Shares closed 5.36 per cent lower at $5.47 after the Australian Prudential Regulation Authority and the anti-money laundering watchdog said they had accepted legally binding agreements from BOQ to improve its risk management practices and compliance with anti-money laundering and counter-terrorism financing laws.

The regulatory action follows several breaches of various prudential standards in 2022 and 2023 and binds the company to prepare remediation plans and appoint an independent reviewer to provide written reports on the plan’s implementation.

“Businesses which do not have a strong AML/CTF program in place are vulnerable to exploitation by criminals, which is why Austrac has been working with BOQ to harden their processes,” Austrac chief executive Nicole Rose said.

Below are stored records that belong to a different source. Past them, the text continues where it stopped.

-- pv_equiv track=rewrite | github.com/eltoraz/Python | CSCI-2961/hw1/cipher/cipher.py | untransposeEvenOdd
-- ===== SOURCE A (Python) =====
-- import math
--
-- def untransposeEvenOdd(S):
--     """Decrypt a string encrypted by concatenating the subtring formed from its odd-indexed characters to that
--     from its even-indexed characters"""
--     even = S[:(math.ceil(len(S)/2))]    # divide the input string, deciding the index to split at based on its length
--     odd = S[(math.ceil(len(S)/2)):]     # note: the length of the even substr will always be equal to or 1 greater than the odd
--
--     result = ''
--     for i in range(len(S)):
--         if i % 2 == 0:
--             result += even[i//2]
--         else:
--             result += odd[i//2]
--
--     return result
-- ===== SOURCE B (Python) =====
-- import math
--
-- def untransposeEvenOdd(S):
--     """Decrypt by two bulk strided writes instead of an index loop with a parity branch."""
--     k = math.ceil(len(S) / 2)
--     even, odd = S[:k], S[k:]
--     res = [''] * len(S)
--     res[0::2] = even
--     res[1::2] = odd
--     return ''.join(res)
-- ===== Notes on version B (the rewrite author's own statement) =====
-- stated objective: simpler
-- what changed: Replaces the per-index loop with its i%2 branch, i//2 indexing and repeated string concatenation by two bulk strided slice assignments (res[0::2]=even, res[1::2]=odd) into a preallocated list, joined once.
import Mathlib
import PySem

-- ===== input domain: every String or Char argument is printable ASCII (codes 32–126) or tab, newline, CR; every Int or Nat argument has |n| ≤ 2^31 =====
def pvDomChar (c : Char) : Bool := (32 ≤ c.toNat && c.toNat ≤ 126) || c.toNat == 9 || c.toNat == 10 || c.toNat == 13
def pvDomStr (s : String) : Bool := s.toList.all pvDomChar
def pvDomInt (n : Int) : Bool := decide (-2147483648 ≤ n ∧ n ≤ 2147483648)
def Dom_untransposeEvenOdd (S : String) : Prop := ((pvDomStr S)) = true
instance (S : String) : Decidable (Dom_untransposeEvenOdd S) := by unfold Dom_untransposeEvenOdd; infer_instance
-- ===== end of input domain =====

-- B replaces A's per-index loop (parity branch, quadratic string concatenation) by two bulk
-- strided slice writes into a preallocated list; objective: simpler.

-- ===== PORT A =====
-- math.ceil(len(S)/2) = (n+1)/2 exactly for a nonnegative length n.
-- range(len(S)) yields the nonnegative ints 0..n-1, so a Nat loop with Nat / and % is exact;
-- even[i//2] / odd[i//2] use a nonnegative index, so Python indexing is `getElem?`
-- (Option.toList: a missing index would contribute nothing; it is provably always present).
def untransposeEvenOdd (S : String) : String :=
  let cs := S.toList
  let n := cs.length
  let even := PySem.List.slice cs none (some ((((n + 1) / 2) : Nat) : Int))
  let odd := PySem.List.slice cs (some ((((n + 1) / 2) : Nat) : Int)) none
  let result := (List.range n).foldl
    (fun r i => if i % 2 = 0 then r ++ (even[i / 2]?).toList else r ++ (odd[i / 2]?).toList) []
  String.ofList result

-- ===== PORT B =====
-- The preallocated list res with res[0::2] = even, res[1::2] = odd followed by ''.join(res)
-- places even's characters at positions 0,2,4,… and odd's at 1,3,5,…, i.e. it interleaves
-- the two halves (their lengths match the strides exactly by construction).
def pvInterleave : List Char → List Char → List Char
  | [], ys => ys
  | x :: xs, ys => x :: pvInterleave ys xs
termination_by e o => e.length + o.length

def untransposeEvenOdd_alt (S : String) : String :=
  let cs := S.toList
  let k := (cs.length + 1) / 2   -- math.ceil(len(S)/2)
  String.ofList (pvInterleave (cs.take k) (cs.drop k))

-- ===== PRECONDITION & SPEC =====
def Spec_untransposeEvenOdd (S : String) (out : String) : Prop := out = untransposeEvenOdd_alt S
instance (S : String) (out : String) : Decidable (Spec_untransposeEvenOdd S out) := by unfold Spec_untransposeEvenOdd; infer_instance

-- ===== CLAIM (what is proved, stated in full; the proofs are below) =====
def Claim_equal_untransposeEvenOdd : Prop := ∀ (S : String), Dom_untransposeEvenOdd S → Spec_untransposeEvenOdd S (untransposeEvenOdd S)

-- ===== LEMMAS AND PROOFS =====

-- the per-index character A's loop appends
def pvPick (e o : List Char) (i : Nat) : List Char :=
  if i % 2 = 0 then (e[i / 2]?).toList else (o[i / 2]?).toList

lemma pvPick_shift (x : Char) (xs o : List Char) :
    (fun j => pvPick (x :: xs) o (j + 1)) = pvPick o xs := by
  funext j
  rcases Nat.even_or_odd j with h | h
  · have hj : j % 2 = 0 := Nat.even_iff.mp h
    have h1 : (j + 1) % 2 ≠ 0 := by omega
    have h2 : (j + 1) / 2 = j / 2 := by omega
    simp [pvPick, hj, h1, h2]
  · have hj : j % 2 ≠ 0 := by have := Nat.odd_iff.mp h; omega
    have h1 : (j + 1) % 2 = 0 := by have := Nat.odd_iff.mp h; omega
    have h2 : (j + 1) / 2 = j / 2 + 1 := by omega
    simp [pvPick, hj, h1, h2]

lemma pvKey : ∀ (m : Nat) (e o : List Char), e.length + o.length = m →
    o.length ≤ e.length → e.length ≤ o.length + 1 →
    (List.range m).flatMap (pvPick e o) = pvInterleave e o := by
  intro m
  induction m using Nat.strong_induction_on with
  | _ m ih =>
    intro e o hm h1 h2
    cases e with
    | nil =>
      have ho : o = [] := by
        cases o with
        | nil => rfl
        | cons y ys => simp at h1
      subst ho
      simp at hm
      subst hm
      simp [pvInterleave]
    | cons x xs =>
      obtain ⟨m', rfl⟩ : ∃ m', m = m' + 1 := ⟨xs.length + o.length, by simp at hm; omega⟩
      rw [List.range_succ_eq_map]
      have h0 : pvPick (x :: xs) o 0 = [x] := by simp [pvPick]
      rw [List.flatMap_cons, h0]
      have : (List.range m').flatMap (fun j => pvPick (x :: xs) o (j + 1)) =
          (List.range m').flatMap (pvPick o xs) := by rw [pvPick_shift]
      rw [List.flatMap_map]
      rw [this, ih m' (by omega) o xs (by simp at hm; omega) (by simp at h2; omega)
        (by simp at h1; omega)]
      simp [pvInterleave]

-- ===== VERDICT (by name: the statement is the Claim_ definition above) =====
theorem untransposeEvenOdd_spec : Claim_equal_untransposeEvenOdd := by
  intro S _
  unfold Spec_untransposeEvenOdd untransposeEvenOdd untransposeEvenOdd_alt
  set cs := S.toList with hcs
  set n := cs.length with hn
  set k := (n + 1) / 2 with hk
  simp only [PySem.List.slice_to_natCast, PySem.List.slice_from_natCast]
  have hfold : (List.range n).foldl
      (fun r i => if i % 2 = 0 then r ++ ((cs.take k)[i / 2]?).toList
                  else r ++ ((cs.drop k)[i / 2]?).toList) [] =
      (List.range n).flatMap (pvPick (cs.take k) (cs.drop k)) := by
    have := PySem.List.foldl_append_eq_flatMap (l := List.range n)
      (g := pvPick (cs.take k) (cs.drop k)) (acc := ([] : List Char))
    rw [show ([] ++ List.flatMap (pvPick (cs.take k) (cs.drop k)) (List.range n)) =
        List.flatMap (pvPick (cs.take k) (cs.drop k)) (List.range n) from by simp] at this
    rw [← this]
    apply PySem.List.foldl_congr_mem
    intro acc i _
    by_cases h : i % 2 = 0 <;> simp [pvPick, h]
  rw [hfold, pvKey n (cs.take k) (cs.drop k)
    (by simp [hk]; omega) (by simp [hk]; omega) (by simp [hk]; omega)]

The bank last month said it would take a $60m provision for the cost of a three-year “Integrated Risk Program” following reviews that identified that a “material uplift” was required in respect of its operational resilience, risk culture and compliance with anti-money laundering and counter-terrorism financing laws.

APRA said BoQ had acknowledged its past risk management and risk culture weaknesses, and its remediation plan would need a clear timeline for implementation that specifies “accountable and responsible persons” for each remediation activity.

The $50m in additional capital requirement ed to price downgrades from stockbrokers, with Goldman Sachs downgrading its 12-month target price on the bank to $6.20, from $6.45.

Bank of Queensland shares fall after regulator intervention

Evans and Partners banking analyst Azib Khan told clients there was the announced highlighted that BOQ faced “increased upward pressure on costs and an increased likelihood of continued subdued balance sheet growth”.

“We believe today’s announcement further explains why BOQ’s home loan growth significantly slowed around mid-2022, such that APRA data shows BOQ’s mortgage book contracted between June 2022 and March 2023,” he said.

The extra capital requirement will remain in place until BoQ delivers the remedial action plan under the enforceable undertaking “to APRA’s satisfaction”, the regulator said in a statement.

“Although BOQ is financially sound and comfortably above its core capital and liquidity requirements, there are significant gaps in its risk management framework that must be addressed as a priority, particularly in the non-financial risk, anti-money laundering and counter-terrorism financing spaces,” APRA chair, John Lonsdale, said.

“I have communicated APRA’s concerns directly to the BoQ chair and CEO. They understand what we require, have taken important steps towards being able to deliver that in recent months, and we look forward to receiving and approving a final, comprehensive remediation plan that will address the underlying issues raised.”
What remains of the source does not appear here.